内陸の盆地で育つ黒毛和牛
曽於市は海を持たない。北は都城盆地、南東は鰐塚山地、南西はシラス台地。この地形が、畜産と畑作の町を作った。
私がこの町を見るとき、まず思うのは「宮崎県との距離の近さ」だ。末吉町・財部町は都城市と日常生活で深くつながっており、県境を越えた経済圏の中にある。だからこそ、この町の農業は、単なる鹿児島の産物ではなく、大隅半島北部の盆地で育まれた、独自の風土を持つ。

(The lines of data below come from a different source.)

-- pv_equiv track=rewrite | github.com/akiladonz/QuarterPlus | Quarter+.py | ScoreUp_Calculation
-- ===== SOURCE A (Python) =====
-- def ScoreUp_Calculation(Score_byProteins):
--           Prediction_Score_Up=[]
--           scoreup=0
--           b = 0
--           for Score_byProtein in Score_byProteins:
--                       for b in range(0,len(Score_byProtein),1):
--                                      if b == 0: scoreup =  Score_byProtein[0]
--                                      else: scoreup =  Score_byProtein[b-1]
--                                      Prediction_Score_Up.append(scoreup)
--           return Prediction_Score_Up
-- ===== SOURCE B (Python) =====
-- def ScoreUp_Calculation(Score_byProteins):
--     Prediction_Score_Up = []
--     for p in Score_byProteins:
--         if p:
--             Prediction_Score_Up += [p[0]] + p[:-1]
--     return Prediction_Score_Up
-- ===== Notes on version B (the rewrite author's own statement) =====
-- stated objective: simpler
-- what changed: Replaces the inner index loop with its b==0 special case by directly building each list's right-shifted sequence as [p[0]] + p[:-1] and extending the result once per list (bulk slice/extend instead of per-element indexing and append).
import Mathlib
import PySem

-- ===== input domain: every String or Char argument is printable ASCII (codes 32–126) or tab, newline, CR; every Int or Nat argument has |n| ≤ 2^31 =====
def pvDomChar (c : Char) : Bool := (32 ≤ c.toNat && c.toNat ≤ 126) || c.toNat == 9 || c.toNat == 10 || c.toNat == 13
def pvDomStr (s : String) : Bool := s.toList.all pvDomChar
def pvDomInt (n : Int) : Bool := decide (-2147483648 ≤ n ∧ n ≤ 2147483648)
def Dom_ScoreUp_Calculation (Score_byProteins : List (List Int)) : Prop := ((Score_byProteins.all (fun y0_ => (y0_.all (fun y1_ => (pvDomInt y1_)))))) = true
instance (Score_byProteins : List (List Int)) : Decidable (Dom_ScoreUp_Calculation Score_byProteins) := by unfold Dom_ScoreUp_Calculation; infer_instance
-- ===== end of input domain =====

-- B replaces A's inner index loop and its b==0 special case with a per-list slice [p[0]] + p[:-1] (simpler decomposition, same cost).

-- ===== PORT A =====
def ScoreUp_Calculation (Score_byProteins : List (List Int)) : List Int :=
  Score_byProteins.foldl (fun acc Score_byProtein =>
    (PySem.List.pyRange 0 (Score_byProtein.length : Int) 1).foldl (fun acc2 b =>
      acc2 ++ [if b = 0 then PySem.List.pyGetD Score_byProtein 0 0
               else PySem.List.pyGetD Score_byProtein (b - 1) 0]) acc) []

-- ===== PORT B =====
def ScoreUp_Calculation_alt (Score_byProteins : List (List Int)) : List Int :=
  Score_byProteins.foldl (fun acc p =>
    if p.isEmpty then acc
    else acc ++ PySem.List.pyGetD p 0 0 :: PySem.List.slice p none (some (-1))) []

-- ===== PRECONDITION & SPEC =====
def Spec_ScoreUp_Calculation (Score_byProteins : List (List Int)) (out : List Int) : Prop := out = ScoreUp_Calculation_alt Score_byProteins
instance (Score_byProteins : List (List Int)) (out : List Int) : Decidable (Spec_ScoreUp_Calculation Score_byProteins out) := by unfold Spec_ScoreUp_Calculation; infer_instance

-- ===== CLAIM (what is proved, stated in full; the proofs are below) =====
def Claim_equal_ScoreUp_Calculation : Prop := ∀ (Score_byProteins : List (List Int)), Dom_ScoreUp_Calculation Score_byProteins → Spec_ScoreUp_Calculation Score_byProteins (ScoreUp_Calculation Score_byProteins)

-- ===== LEMMAS AND PROOFS =====

-- range-of-getD prefix characterisation
theorem map_range_getD_take (xs : List Int) (n : Nat) (h : n ≤ xs.length) :
    (List.range n).map (fun k => xs.getD k 0) = xs.take n := by
  apply List.ext_getElem
  · simp [h]
  · intro i h1 h2
    simp at h1 h2 ⊢
    rw [List.getElem?_eq_getElem (by omega : i < xs.length)]
    rfl

-- per-list step of A equals per-list step of B
theorem step_eq (p : List Int) (acc : List Int) :
    (PySem.List.pyRange 0 (p.length : Int) 1).foldl (fun acc2 b =>
      acc2 ++ [if b = 0 then PySem.List.pyGetD p 0 0
               else PySem.List.pyGetD p (b - 1) 0]) acc
    = if p.isEmpty then acc
      else acc ++ PySem.List.pyGetD p 0 0 :: PySem.List.slice p none (some (-1)) := by
  rw [PySem.List.foldl_append_singleton_eq_map]
  cases p with
  | nil => simp [PySem.List.pyRange_one_eq_nil]
  | cons h t =>
      rw [if_neg (by simp)]
      rw [PySem.List.slice_to_neg_one]
      have hlen : ((h :: t).length : Int) = (t.length : Int) + 1 := by simp
      rw [hlen, PySem.List.pyRange_one_cons (by omega)]
      simp only [List.map_cons, if_true]
      congr 1
      rw [PySem.List.pyRange_one]
      have : ((t.length : Int) + 1 - (0 + 1)).toNat = t.length := by omega
      rw [this, List.map_map]
      have hmap : ∀ k : Nat, ((fun b => if b = 0 then PySem.List.pyGetD (h :: t) 0 0
              else PySem.List.pyGetD (h :: t) (b - 1) 0) ∘ fun k : Nat => (0 : Int) + 1 + k) k
            = (h :: t).getD k 0 := by
        intro k
        simp only [Function.comp]
        rw [if_neg (by omega)]
        have : (0 : Int) + 1 + (k : Int) - 1 = (k : Int) := by ring
        rw [this, PySem.List.pyGetD_natCast]
      rw [List.map_congr_left (fun k _ => hmap k),
          map_range_getD_take (h :: t) t.length (by simp),
          List.dropLast_eq_take]
      simp

theorem fold_eq (xs : List (List Int)) (acc : List Int) :
    xs.foldl (fun acc p =>
      (PySem.List.pyRange 0 (p.length : Int) 1).foldl (fun acc2 b =>
        acc2 ++ [if b = 0 then PySem.List.pyGetD p 0 0
                 else PySem.List.pyGetD p (b - 1) 0]) acc) acc
    = xs.foldl (fun acc p =>
        if p.isEmpty then acc
        else acc ++ PySem.List.pyGetD p 0 0 :: PySem.List.slice p none (some (-1))) acc := by
  induction xs generalizing acc with
  | nil => rfl
  | cons p ps ih => rw [List.foldl_cons, List.foldl_cons, step_eq]; exact ih _

-- ===== VERDICT (by name: the statement is the Claim_ definition above) =====
theorem ScoreUp_Calculation_spec : Claim_equal_ScoreUp_Calculation := by
  intro xs _
  unfold Spec_ScoreUp_Calculation ScoreUp_Calculation ScoreUp_Calculation_alt
  exact fold_eq xs []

黒毛和牛はその象徴だ。鹿児島県産黒毛和牛A5等級赤身ステーキは、発送時期と内容量が選べる。200gから1.2kgまで、家族の人数や食べ方に合わせて届く。ステーキとして焼く。塩とわずかな黒こしょう。赤身の肉質が、盆地の冷涼な気候と、丁寧な飼育の手間を物語る。

曽於市の畜産は、単なる出荷地ではない。岩川醸造やナンチクといった食肉加工企業が市内に本社を置き、生産から加工まで、一つの産業圏を形成している。その中で育つ牛肉は、地元の手で扱われ、食卓に届く。
夏の盆地から、やごろうスイカ
同じ盆地の土で育つのが、やごろうスイカだ。L玉で1個6kg以上。2026年7月中旬以降の発送予定は、この町の季節を示している。

盆地の夏は、日中の日差しが強く、夜間は冷え込む。その寒暖差が、スイカの糖度を高める。やごろうスイカは、曽於市の特産として知られ、その名は地元の伝説に由来する。届いたスイカは、冷蔵庫で冷やし、家族で割る。夏の食卓に、盆地の太陽と土の味が着地する。
焼酎で、町の手仕事を知る
曽於市の食卓には、焼酎がある。岩川醸造の本格麦焼酎「鬼嫁」は、1800mlを2本から6本まで選べる。岩川醸造は市内に本社を置き、麦焼酎の製造を担う。
麦焼酎は、米焼酎とは異なる、素朴な香りと後味を持つ。晩酌の杯に、水で割り、氷を入れる。あるいは、夏は炭酸水で。この町の焼酎は、派手さではなく、毎日の食卓に溶け込む、地味で確かな存在だ。
黒毛和牛、やごろうスイカ、麦焼酎。曽於市の返礼品は、盆地の気候と、そこで生きる人々の手仕事を、家の食卓に届ける。寄付は、その産業を支える一つの形になる。